- Task objective: Below is a listing; repeat exactly the lines from the one containing "theorem cfLoopA_fst (n" to the one containing "List.range_succ_eq_map, List.foldl_cons, List.foldl_map]", both included.

- Record excerpts:
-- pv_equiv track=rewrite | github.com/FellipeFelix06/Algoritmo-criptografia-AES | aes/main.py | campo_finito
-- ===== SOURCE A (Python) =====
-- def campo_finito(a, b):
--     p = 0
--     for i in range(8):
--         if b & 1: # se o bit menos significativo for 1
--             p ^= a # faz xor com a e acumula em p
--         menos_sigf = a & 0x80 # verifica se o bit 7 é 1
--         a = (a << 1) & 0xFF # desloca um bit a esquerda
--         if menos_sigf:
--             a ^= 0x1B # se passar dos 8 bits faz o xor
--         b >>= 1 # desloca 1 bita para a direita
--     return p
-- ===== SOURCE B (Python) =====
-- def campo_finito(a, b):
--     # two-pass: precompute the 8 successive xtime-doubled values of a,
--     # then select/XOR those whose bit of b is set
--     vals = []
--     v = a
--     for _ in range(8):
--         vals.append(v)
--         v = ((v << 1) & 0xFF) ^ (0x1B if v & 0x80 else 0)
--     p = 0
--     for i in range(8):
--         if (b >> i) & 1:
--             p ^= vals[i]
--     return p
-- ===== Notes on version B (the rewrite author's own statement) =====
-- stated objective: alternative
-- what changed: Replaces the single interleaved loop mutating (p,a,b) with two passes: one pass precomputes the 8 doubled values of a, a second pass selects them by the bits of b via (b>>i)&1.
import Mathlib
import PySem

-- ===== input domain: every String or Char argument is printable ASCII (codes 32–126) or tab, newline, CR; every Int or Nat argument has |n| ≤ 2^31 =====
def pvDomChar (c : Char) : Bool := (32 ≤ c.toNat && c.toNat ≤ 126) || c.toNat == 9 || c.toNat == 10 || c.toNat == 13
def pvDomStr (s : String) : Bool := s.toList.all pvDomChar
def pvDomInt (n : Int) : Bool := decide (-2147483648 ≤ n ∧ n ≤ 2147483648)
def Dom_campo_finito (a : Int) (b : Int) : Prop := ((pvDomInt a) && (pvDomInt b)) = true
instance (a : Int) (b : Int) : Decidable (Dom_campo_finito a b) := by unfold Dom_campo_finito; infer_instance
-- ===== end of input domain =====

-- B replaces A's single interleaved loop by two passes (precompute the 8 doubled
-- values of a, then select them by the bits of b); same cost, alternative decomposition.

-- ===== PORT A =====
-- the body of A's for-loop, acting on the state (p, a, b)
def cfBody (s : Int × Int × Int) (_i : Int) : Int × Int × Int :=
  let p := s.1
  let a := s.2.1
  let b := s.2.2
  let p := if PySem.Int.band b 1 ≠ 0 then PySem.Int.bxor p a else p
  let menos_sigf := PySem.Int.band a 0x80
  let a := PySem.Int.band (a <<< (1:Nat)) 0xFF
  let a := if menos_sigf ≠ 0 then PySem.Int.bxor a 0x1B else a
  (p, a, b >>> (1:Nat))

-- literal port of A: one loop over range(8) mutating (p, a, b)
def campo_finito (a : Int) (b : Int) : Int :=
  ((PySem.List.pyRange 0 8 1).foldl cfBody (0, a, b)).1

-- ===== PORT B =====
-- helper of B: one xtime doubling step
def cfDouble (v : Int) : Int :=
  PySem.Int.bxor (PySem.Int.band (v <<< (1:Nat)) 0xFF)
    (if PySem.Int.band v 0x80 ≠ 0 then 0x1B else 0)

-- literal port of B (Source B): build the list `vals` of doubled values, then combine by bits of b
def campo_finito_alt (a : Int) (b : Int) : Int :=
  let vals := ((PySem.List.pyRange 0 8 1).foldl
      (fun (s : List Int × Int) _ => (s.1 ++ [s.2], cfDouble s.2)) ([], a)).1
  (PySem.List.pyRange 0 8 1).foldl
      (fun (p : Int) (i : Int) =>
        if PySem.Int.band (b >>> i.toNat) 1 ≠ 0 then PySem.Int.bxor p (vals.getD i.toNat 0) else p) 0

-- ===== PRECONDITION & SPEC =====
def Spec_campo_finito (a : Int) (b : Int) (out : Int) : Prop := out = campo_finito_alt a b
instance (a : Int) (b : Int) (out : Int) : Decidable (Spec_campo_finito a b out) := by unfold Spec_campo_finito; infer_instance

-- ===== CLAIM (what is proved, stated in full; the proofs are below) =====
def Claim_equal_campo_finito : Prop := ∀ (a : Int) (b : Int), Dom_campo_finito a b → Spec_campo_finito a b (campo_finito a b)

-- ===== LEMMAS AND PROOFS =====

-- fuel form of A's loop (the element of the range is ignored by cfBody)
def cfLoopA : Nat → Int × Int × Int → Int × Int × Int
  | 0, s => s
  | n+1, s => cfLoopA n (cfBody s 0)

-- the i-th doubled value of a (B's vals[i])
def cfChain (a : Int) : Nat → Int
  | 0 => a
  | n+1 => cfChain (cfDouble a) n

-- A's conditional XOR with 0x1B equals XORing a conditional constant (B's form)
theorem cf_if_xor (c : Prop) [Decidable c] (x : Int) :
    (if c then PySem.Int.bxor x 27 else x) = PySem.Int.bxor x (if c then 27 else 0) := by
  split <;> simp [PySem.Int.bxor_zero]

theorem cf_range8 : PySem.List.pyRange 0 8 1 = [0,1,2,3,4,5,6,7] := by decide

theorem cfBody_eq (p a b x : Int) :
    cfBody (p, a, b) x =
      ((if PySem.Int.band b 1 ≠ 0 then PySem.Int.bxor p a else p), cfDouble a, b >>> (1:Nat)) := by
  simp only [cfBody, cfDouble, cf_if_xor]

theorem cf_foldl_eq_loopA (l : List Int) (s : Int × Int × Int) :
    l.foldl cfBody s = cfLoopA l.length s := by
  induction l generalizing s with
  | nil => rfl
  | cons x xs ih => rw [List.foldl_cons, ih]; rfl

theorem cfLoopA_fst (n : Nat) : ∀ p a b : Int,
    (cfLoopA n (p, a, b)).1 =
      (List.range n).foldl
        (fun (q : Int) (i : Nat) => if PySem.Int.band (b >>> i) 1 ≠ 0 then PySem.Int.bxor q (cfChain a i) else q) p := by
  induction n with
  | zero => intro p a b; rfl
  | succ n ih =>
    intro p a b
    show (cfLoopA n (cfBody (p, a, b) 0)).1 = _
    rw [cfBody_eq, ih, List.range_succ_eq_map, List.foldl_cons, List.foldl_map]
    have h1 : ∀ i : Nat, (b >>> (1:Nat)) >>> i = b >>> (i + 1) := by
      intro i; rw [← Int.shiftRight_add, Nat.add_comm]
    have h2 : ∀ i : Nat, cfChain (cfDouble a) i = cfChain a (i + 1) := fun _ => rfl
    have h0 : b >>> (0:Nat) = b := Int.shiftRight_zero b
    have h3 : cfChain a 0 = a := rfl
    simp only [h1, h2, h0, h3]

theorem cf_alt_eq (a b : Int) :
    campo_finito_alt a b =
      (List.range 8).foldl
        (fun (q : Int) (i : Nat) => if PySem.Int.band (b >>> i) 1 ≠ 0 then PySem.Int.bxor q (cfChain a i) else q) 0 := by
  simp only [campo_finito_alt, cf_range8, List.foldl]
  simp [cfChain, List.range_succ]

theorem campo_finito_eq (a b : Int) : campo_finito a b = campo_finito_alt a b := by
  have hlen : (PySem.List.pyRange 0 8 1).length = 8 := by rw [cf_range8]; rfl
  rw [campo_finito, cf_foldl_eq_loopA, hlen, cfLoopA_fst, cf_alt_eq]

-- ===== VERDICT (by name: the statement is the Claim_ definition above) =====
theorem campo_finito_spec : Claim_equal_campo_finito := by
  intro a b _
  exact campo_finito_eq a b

- Output of the task:
theorem cfLoopA_fst (n : Nat) : ∀ p a b : Int,
    (cfLoopA n (p, a, b)).1 =
      (List.range n).foldl
        (fun (q : Int) (i : Nat) => if PySem.Int.band (b >>> i) 1 ≠ 0 then PySem.Int.bxor q (cfChain a i) else q) p := by
  induction n with
  | zero => intro p a b; rfl
  | succ n ih =>
    intro p a b
    show (cfLoopA n (cfBody (p, a, b) 0)).1 = _
    rw [cfBody_eq, ih, List.range_succ_eq_map, List.foldl_cons, List.foldl_map]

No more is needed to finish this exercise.